Overview of postmortem human tissues.
Fig 4.
A full-length heart-specific L1Hs insertion (1571_chr3:2944507) in a healthy individual.
(A) The agarose gel image of 5’ junction nested PCR validation for the heart-specific L1Hs insertion in the healthy individual (UMB#1571; upper panel). The locations of primers used in 5’ junction PCR assays were labeled on the top of each lane, where primers with the prime symbol denoted semi-nested PCR assays. The distances between each two adjacent 5’ step-wise primers were labeled on the top (dark blue). The lower panel represented a heterozygous, full-length L1Hs insertion (ACC1_16; S11 Table and S4 Appendix) in 1% ACC1 spike-in gDNA as the positive control. The yellow line highlighted the expected stair-step bands in 5’ junction PCR. 1Kb +: 1 Kb Plus DNA ladder. (B) The Sanger sequencing chromatograms of the 3’ and 5’ junctions of the somatic insertion 1571_chr3:2944507. The L1 EN motif and TSD were indicated by purple and blue lines. (C) Multiple sequence alignment of the 5’ end between the identified somatic insertion and three L1Hs consensus sequences (L1Hs Repbase consensus and two hot L1s in human [L1.3 and L1.4]). (D) The schematic structure of 1571_chr3:2944507. (E) The agarose gel image of “full-length PCR + 5’ junction PCR” assays for 1571_chr3:2944507 and ACC1_16 positive control.
Fig 5.
Abnormal L1Hs mobilization in patients with Rett syndrome.
(A) Percentages of somatic L1Hs insertions in exons and introns. (B) Percentages of somatic L1Hs insertions in exons of long (> 100 kb) and short genes (< 100 kb). (C) Percentages of clonal somatic L1Hs insertions in introns. (D) Percentages of sense-oriented clonal somatic L1Hs insertions. The gray lines in (A) and (C) denoted the expected proportion determined by the exact base-pair count of that specific region relative to the human genome. The gray line in (D) represented the expected proportion if the insertions occurred randomly in both directions. Error bars in (A)–(D) indicated the 95% confidence intervals.
Fig 6.
Genome-wide patterns of somatic and germline L1Hs insertions.

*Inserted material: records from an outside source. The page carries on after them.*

-- pv_equiv track=rewrite | github.com/hlachaizeDS/Normalization_Pump_OT2 | smallFunctions.py | inter_columns
-- ===== SOURCE A (Python) =====
-- def inter_columns(list_of_list_of_columns):
--     '''Returns a list containing all the columns appearing at least in one of the column lists, in numeric order'''
--     cols=[]
--     for col in range(12):
--         for column_list in list_of_list_of_columns:
--             if col+1 in column_list:
--                 cols.append(col+1)
--                 break
--     return cols
-- ===== SOURCE B (Python) =====
-- def inter_columns(list_of_list_of_columns):
--     '''Returns a list containing all the columns appearing at least in one of the column lists, in numeric order'''
--     present = set()
--     for sub in list_of_list_of_columns:
--         present.update(sub)
--     return [c for c in range(1, 13) if c in present]
-- ===== Notes on version B (the rewrite author's own statement) =====
-- stated objective: simpler
-- what changed: B builds one union set of all sublists in a single pass and then filters the fixed range 1..12 against it, instead of scanning every sublist (with an inner break) separately for each of the 12 columns.
import Mathlib
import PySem

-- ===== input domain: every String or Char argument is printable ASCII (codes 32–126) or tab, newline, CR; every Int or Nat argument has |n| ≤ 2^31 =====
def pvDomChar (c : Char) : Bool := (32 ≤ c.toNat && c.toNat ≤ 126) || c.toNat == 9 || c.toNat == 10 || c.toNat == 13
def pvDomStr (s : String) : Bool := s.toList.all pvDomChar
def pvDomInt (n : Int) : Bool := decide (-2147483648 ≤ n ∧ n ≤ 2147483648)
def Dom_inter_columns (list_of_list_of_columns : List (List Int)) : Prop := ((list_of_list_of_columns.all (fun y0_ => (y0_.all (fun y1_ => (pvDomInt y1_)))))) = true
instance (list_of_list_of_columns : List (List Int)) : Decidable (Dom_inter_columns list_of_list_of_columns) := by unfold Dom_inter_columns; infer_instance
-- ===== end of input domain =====

-- B builds one union set of all sublists, then filters the fixed range 1..12 against it (objective: simpler).

-- ===== PORT A =====
-- inner 'for column_list in …: if col+1 in column_list: append; break' — true iff some sublist contains the value
def interAnySub (c : Int) : List (List Int) → Bool
  | [] => false
  | cl :: rest => if cl.contains c then true else interAnySub c rest

def inter_columns (list_of_list_of_columns : List (List Int)) : List Int :=
  (PySem.List.pyRange 0 12 1).foldl
    (fun cols col => if interAnySub (col + 1) list_of_list_of_columns then cols ++ [col + 1] else cols)
    []

-- ===== PORT B =====
def inter_columns_alt (list_of_list_of_columns : List (List Int)) : List Int :=
  let present : PySem.Set Int :=
    list_of_list_of_columns.foldl (fun s sub => PySem.Set.update s sub) PySem.Set.empty
  (PySem.List.pyRange 1 13 1).filter (fun c => PySem.Set.contains present c)

-- ===== PRECONDITION & SPEC =====
def Spec_inter_columns (list_of_list_of_columns : List (List Int)) (out : List Int) : Prop := out = inter_columns_alt list_of_list_of_columns
instance (list_of_list_of_columns : List (List Int)) (out : List Int) : Decidable (Spec_inter_columns list_of_list_of_columns out) := by unfold Spec_inter_columns; infer_instance

-- ===== CLAIM (what is proved, stated in full; the proofs are below) =====
def Claim_equal_inter_columns : Prop := ∀ (list_of_list_of_columns : List (List Int)), Dom_inter_columns list_of_list_of_columns → Spec_inter_columns list_of_list_of_columns (inter_columns list_of_list_of_columns)

-- ===== LEMMAS AND PROOFS =====

theorem interAnySub_eq_any (c : Int) (l : List (List Int)) :
    interAnySub c l = l.any (fun cl => cl.contains c) := by
  induction l with
  | nil => rfl
  | cons cl rest ih => cases h : cl.contains c <;> simp [interAnySub, h, ih]

theorem mem_foldl_update (l : List (List Int)) (s : PySem.Set Int) (c : Int) :
    (c ∈ l.foldl (fun s sub => PySem.Set.update s sub) s) ↔ (c ∈ s ∨ ∃ sub ∈ l, c ∈ sub) := by
  induction l generalizing s with
  | nil => simp
  | cons sub rest ih =>
      simp only [List.foldl_cons, ih, PySem.Set.mem_update, List.mem_cons]
      constructor
      · rintro (⟨h | h⟩ | ⟨a, ha, hc⟩) <;>
          [exact Or.inl h; exact Or.inr ⟨sub, Or.inl rfl, h⟩; exact Or.inr ⟨a, Or.inr ha, hc⟩]
      · rintro (h | ⟨a, (rfl | ha), hc⟩) <;>
          [exact Or.inl (Or.inl h); exact Or.inl (Or.inr hc); exact Or.inr ⟨a, ha, hc⟩]

-- ===== VERDICT (by name: the statement is the Claim_ definition above) =====
theorem inter_columns_spec : Claim_equal_inter_columns := by
  intro l _
  show inter_columns l = inter_columns_alt l
  unfold inter_columns inter_columns_alt
  rw [PySem.List.foldl_append_if (p := fun col => interAnySub (col + 1) l) (f := fun col => col + 1)]
  have hr : (PySem.List.pyRange 0 12 1).map (fun col => col + 1) = PySem.List.pyRange 1 13 1 := by decide
  rw [List.nil_append, ← hr, List.filter_map]
  congr 1
  apply List.filter_congr
  intro col _
  rw [interAnySub_eq_any, Bool.eq_iff_iff]
  simp [Function.comp, mem_foldl_update, List.any_eq_true]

(A) Relative somatic L1Hs content in PFC neurons and non-brain tissue from the same donor. The read count ratio of somatic insertions to germline KNR was calculated and then normalized relative to the average value of non-brain samples. The linked dots represented pairs of brain and non-brain samples obtained from the same individual. (B) Histogram of estimated rate of somatic L1Hs insertions in each of tissue samples from the same donor based on the germline KNR copy number of each individual. (C) Estimated rate of somatic L1Hs insertions for different tissue types and cohorts. A circle with error bar denotes the estimate and the standard error of the mean (S.E.M) of all brain and non-brain samples. (D) Hierarchical clustering of all samples sequenced in this study. Each row represented a sample, and each column represents an L1Hs germline insertion. Black and white squares indicated the presence or absence of insertion, respectively. Column annotations showed categories for known reference (KR; blue), known non-reference (KNR; green), and unknown (UNK; red) insertions. (E) Percentages of sense-oriented germline and somatic L1Hs insertions in transcripts. The gray line represented the expected proportion if the insertions occurred randomly in both directions. Error bars indicated the 95% confidence intervals.